- [TASK DIRECTIONS]: From the line below that contains "def Spec_get_inclusive_urls (urls" to the line that contains "exact loop_false_eq_search start stop urls", repeat every line exactly, both ends included, and nothing else.
*** SUPPLIED ENTRIES ***
-- pv_equiv track=rewrite | github.com/mattdodge/gd | gd/utils.py | get_inclusive_urls
-- ===== SOURCE A (Python) =====
-- def get_inclusive_urls(urls, start, stop):
--     """Yield URLs which are of the range [start, stop]"""
--     in_range = False
--     out_range = False
--     for url in urls:
--         # Check both that a URL contains or is contained within one of
--         # the boundaries. This is necessary as deeper links come.
--         if url in start or start in url:
--             in_range = True
--         if url in stop or stop in url:
--             out_range = True
--         if in_range:
--             yield url
--         if out_range:
--             break
-- ===== SOURCE B (Python) =====
-- def get_inclusive_urls(urls, start, stop):
--     """Yield URLs which are of the range [start, stop] (two-phase search-then-stream)."""
--     def matches(url, boundary):
--         return url in boundary or boundary in url
--
--     it = iter(urls)
--     # Phase 1: search for the start boundary.
--     for url in it:
--         if matches(url, stop) and not matches(url, start):
--             return  # stop boundary seen before start: nothing to yield
--         if matches(url, start):
--             yield url
--             if matches(url, stop):
--                 return  # start and stop matched on the same url
--             break
--     else:
--         return  # start never found
--     # Phase 2: stream until the stop boundary.
--     for url in it:
--         yield url
--         if matches(url, stop):
--             return
-- ===== Notes on version B (the rewrite author's own statement) =====
-- stated objective: alternative
-- what changed: Replaces A's single pass over sticky in_range/out_range flags with a two-phase state machine over one shared iterator: a search loop that finds the start boundary (returning early if the stop boundary appears first), then a stream loop that yields until the stop boundary.
import Mathlib
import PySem

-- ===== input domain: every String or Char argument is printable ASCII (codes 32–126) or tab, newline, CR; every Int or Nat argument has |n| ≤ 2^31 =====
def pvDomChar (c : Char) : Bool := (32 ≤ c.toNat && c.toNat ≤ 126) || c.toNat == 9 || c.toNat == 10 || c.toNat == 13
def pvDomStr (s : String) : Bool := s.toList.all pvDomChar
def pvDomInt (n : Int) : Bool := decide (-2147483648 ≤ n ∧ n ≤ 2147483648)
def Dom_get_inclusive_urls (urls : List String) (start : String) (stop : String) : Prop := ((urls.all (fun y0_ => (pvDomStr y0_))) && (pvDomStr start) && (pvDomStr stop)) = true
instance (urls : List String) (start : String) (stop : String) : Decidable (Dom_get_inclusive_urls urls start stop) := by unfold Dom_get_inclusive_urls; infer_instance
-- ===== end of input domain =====

-- B replaces A's single pass over sticky in_range/out_range flags with a two-phase
-- search-then-stream state machine over the same list (alternative decomposition, same cost).


-- ===== PORT A =====
-- A's single loop: sticky flags in_range/out_range; yield while in_range, break once out_range.
def get_inclusive_urls_loop (start : String) (stop : String) : List String → Bool → Bool → List String
  | [], _, _ => []
  | url :: rest, in_range, out_range =>
    let in_range := in_range || (PySem.Str.isIn url start || PySem.Str.isIn start url)
    let out_range := out_range || (PySem.Str.isIn url stop || PySem.Str.isIn stop url)
    let ys := if in_range then [url] else []
    if out_range then ys else ys ++ get_inclusive_urls_loop start stop rest in_range out_range

def get_inclusive_urls (urls : List String) (start : String) (stop : String) : List String :=
  get_inclusive_urls_loop start stop urls false false

-- ===== PORT B =====
-- B phase 2: stream each url, stopping after one matching the stop boundary.
def get_inclusive_urls_stream (start : String) (stop : String) : List String → List String
  | [] => []
  | url :: rest =>
    url :: (if PySem.Str.isIn url stop || PySem.Str.isIn stop url then []
            else get_inclusive_urls_stream start stop rest)

-- B phase 1: search for the start boundary, returning early if the stop boundary appears first.
def get_inclusive_urls_search (start : String) (stop : String) : List String → List String
  | [] => []
  | url :: rest =>
    if (PySem.Str.isIn url stop || PySem.Str.isIn stop url)
        && !(PySem.Str.isIn url start || PySem.Str.isIn start url) then []
    else if PySem.Str.isIn url start || PySem.Str.isIn start url then
      (if PySem.Str.isIn url stop || PySem.Str.isIn stop url then [url]
       else url :: get_inclusive_urls_stream start stop rest)
    else get_inclusive_urls_search start stop rest

def get_inclusive_urls_alt (urls : List String) (start : String) (stop : String) : List String :=
  get_inclusive_urls_search start stop urls

-- ===== PRECONDITION & SPEC =====
def Spec_get_inclusive_urls (urls : List String) (start : String) (stop : String) (out : List String) : Prop := out = get_inclusive_urls_alt urls start stop
instance (urls : List String) (start : String) (stop : String) (out : List String) : Decidable (Spec_get_inclusive_urls urls start stop out) := by unfold Spec_get_inclusive_urls; infer_instance

-- ===== CLAIM (what is proved, stated in full; the proofs are below) =====
def Claim_equal_get_inclusive_urls : Prop := ∀ (urls : List String) (start : String) (stop : String), Dom_get_inclusive_urls urls start stop → Spec_get_inclusive_urls urls start stop (get_inclusive_urls urls start stop)

-- ===== LEMMAS AND PROOFS =====
-- Once in_range is set, A yields every url and breaks after a stop match: that is B's stream phase.
theorem loop_true_eq_stream (start stop : String) (l : List String) :
    get_inclusive_urls_loop start stop l true false = get_inclusive_urls_stream start stop l := by
  induction l with
  | nil => rfl
  | cons url rest ih =>
    by_cases h1 : PySem.Chars.isIn url.toList stop.toList = true <;>
    by_cases h2 : PySem.Chars.isIn stop.toList url.toList = true <;>
      simp [get_inclusive_urls_loop, get_inclusive_urls_stream, h1, h2, ih]

-- While in_range is unset, A matches B's search phase.
theorem loop_false_eq_search (start stop : String) (l : List String) :
    get_inclusive_urls_loop start stop l false false = get_inclusive_urls_search start stop l := by
  induction l with
  | nil => rfl
  | cons url rest ih =>
    by_cases hs1 : PySem.Chars.isIn url.toList start.toList = true <;>
    by_cases hs2 : PySem.Chars.isIn start.toList url.toList = true <;>
    by_cases ho1 : PySem.Chars.isIn url.toList stop.toList = true <;>
    by_cases ho2 : PySem.Chars.isIn stop.toList url.toList = true <;>
      simp [get_inclusive_urls_loop, get_inclusive_urls_search, hs1, hs2, ho1, ho2, ih,
        loop_true_eq_stream]

-- ===== VERDICT (by name: the statement is the Claim_ definition above) =====
theorem get_inclusive_urls_spec : Claim_equal_get_inclusive_urls := by
  intro urls start stop _
  unfold Spec_get_inclusive_urls get_inclusive_urls get_inclusive_urls_alt
  exact loop_false_eq_search start stop urls
-- pv_equiv track=rewrite | github.com/sethlsx/cn-python-foundation | investigate texts and calls/ZH/Task3.py | qianzhui
-- ===== SOURCE A (Python) =====
-- def qianzhui(haoma_list):
-- 	qianzhuiliebiao = []
-- 	for haoma in haoma_list:
-- 		if haoma[0] == '(':
-- 			l = 0
-- 			for i in range(len(haoma)):
-- 				if haoma[i] == ')':
-- 					l = i + 1
-- 					break
-- 				else:
-- 					pass
-- 			if haoma[:l] not in qianzhuiliebiao:
-- 				qianzhuiliebiao.append(haoma[:l])
-- 		elif haoma[0] == '7' or haoma[0] == '8' or haoma[0] == '9':
-- 			if haoma[:4] not in qianzhuiliebiao:
-- 				qianzhuiliebiao.append(haoma[:4])
-- 		else:
-- 			pass
-- 	return qianzhuiliebiao
-- ===== SOURCE B (Python) =====
-- def qianzhui(haoma_list):
--     # Walk the list backwards, overwriting first[prefix] with the current index,
--     # so each prefix ends mapped to its FIRST occurrence index; then order the
--     # distinct prefixes by that index.
--     first = {}
--     for idx in range(len(haoma_list) - 1, -1, -1):
--         haoma = haoma_list[idx]
--         c = haoma[0]
--         if c == '(':
--             first[haoma[:haoma.find(')') + 1]] = idx
--         elif c in '789':
--             first[haoma[:4]] = idx
--         else:
--             pass
--     return sorted(first, key=first.get)
-- ===== Notes on version B (the rewrite author's own statement) =====
-- stated objective: alternative
-- what changed: Instead of A's forward loop that dedups by membership-testing a growing list, B walks the list BACKWARDS overwriting a dict entry prefix->index so each prefix ends at its first-occurrence index, then sorts the distinct prefixes by that index; correct because first-occurrence indices of distinct prefixes are distinct and A's output is exactly the distinct prefixes in increasing first-occurrence order.
import Mathlib
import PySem

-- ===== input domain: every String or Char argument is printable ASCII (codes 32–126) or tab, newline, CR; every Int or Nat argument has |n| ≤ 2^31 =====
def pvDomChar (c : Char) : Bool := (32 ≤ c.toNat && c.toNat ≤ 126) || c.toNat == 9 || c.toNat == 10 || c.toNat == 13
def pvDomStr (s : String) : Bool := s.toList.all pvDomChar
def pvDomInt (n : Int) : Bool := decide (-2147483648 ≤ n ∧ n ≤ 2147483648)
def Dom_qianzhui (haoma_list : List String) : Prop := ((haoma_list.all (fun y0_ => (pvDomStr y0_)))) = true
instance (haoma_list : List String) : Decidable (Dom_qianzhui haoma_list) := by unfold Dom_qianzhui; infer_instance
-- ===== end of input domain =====

-- B replaces A's forward dedup-by-membership loop by a BACKWARD index loop that overwrites a
-- dict entry prefix -> index (so each prefix ends at its first-occurrence index) followed by a
-- sort of the distinct prefixes by that index; same results, different algorithm.

-- ===== PORT A =====
-- inner 'for i in range(len(haoma)): if haoma[i] == ")": l = i + 1; break' with initial l = 0
def qianzhuiL (haoma : String) (idxs : List Int) (l : Int) : Int :=
  match idxs with
  | [] => l
  | i :: rest =>
    if PySem.Str.pyGet? haoma i = some ')' then i + 1
    else qianzhuiL haoma rest l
*** End of SUPPLIED ENTRIES ***
- [PROBLEM SOLUTION]:
def Spec_get_inclusive_urls (urls : List String) (start : String) (stop : String) (out : List String) : Prop := out = get_inclusive_urls_alt urls start stop
instance (urls : List String) (start : String) (stop : String) (out : List String) : Decidable (Spec_get_inclusive_urls urls start stop out) := by unfold Spec_get_inclusive_urls; infer_instance

-- ===== CLAIM (what is proved, stated in full; the proofs are below) =====
def Claim_equal_get_inclusive_urls : Prop := ∀ (urls : List String) (start : String) (stop : String), Dom_get_inclusive_urls urls start stop → Spec_get_inclusive_urls urls start stop (get_inclusive_urls urls start stop)

-- ===== LEMMAS AND PROOFS =====
-- Once in_range is set, A yields every url and breaks after a stop match: that is B's stream phase.
theorem loop_true_eq_stream (start stop : String) (l : List String) :
    get_inclusive_urls_loop start stop l true false = get_inclusive_urls_stream start stop l := by
  induction l with
  | nil => rfl
  | cons url rest ih =>
    by_cases h1 : PySem.Chars.isIn url.toList stop.toList = true <;>
    by_cases h2 : PySem.Chars.isIn stop.toList url.toList = true <;>
      simp [get_inclusive_urls_loop, get_inclusive_urls_stream, h1, h2, ih]

-- While in_range is unset, A matches B's search phase.
theorem loop_false_eq_search (start stop : String) (l : List String) :
    get_inclusive_urls_loop start stop l false false = get_inclusive_urls_search start stop l := by
  induction l with
  | nil => rfl
  | cons url rest ih =>
    by_cases hs1 : PySem.Chars.isIn url.toList start.toList = true <;>
    by_cases hs2 : PySem.Chars.isIn start.toList url.toList = true <;>
    by_cases ho1 : PySem.Chars.isIn url.toList stop.toList = true <;>
    by_cases ho2 : PySem.Chars.isIn stop.toList url.toList = true <;>
      simp [get_inclusive_urls_loop, get_inclusive_urls_search, hs1, hs2, ho1, ho2, ih,
        loop_true_eq_stream]

-- ===== VERDICT (by name: the statement is the Claim_ definition above) =====
theorem get_inclusive_urls_spec : Claim_equal_get_inclusive_urls := by
  intro urls start stop _
  unfold Spec_get_inclusive_urls get_inclusive_urls get_inclusive_urls_alt
  exact loop_false_eq_search start stop urls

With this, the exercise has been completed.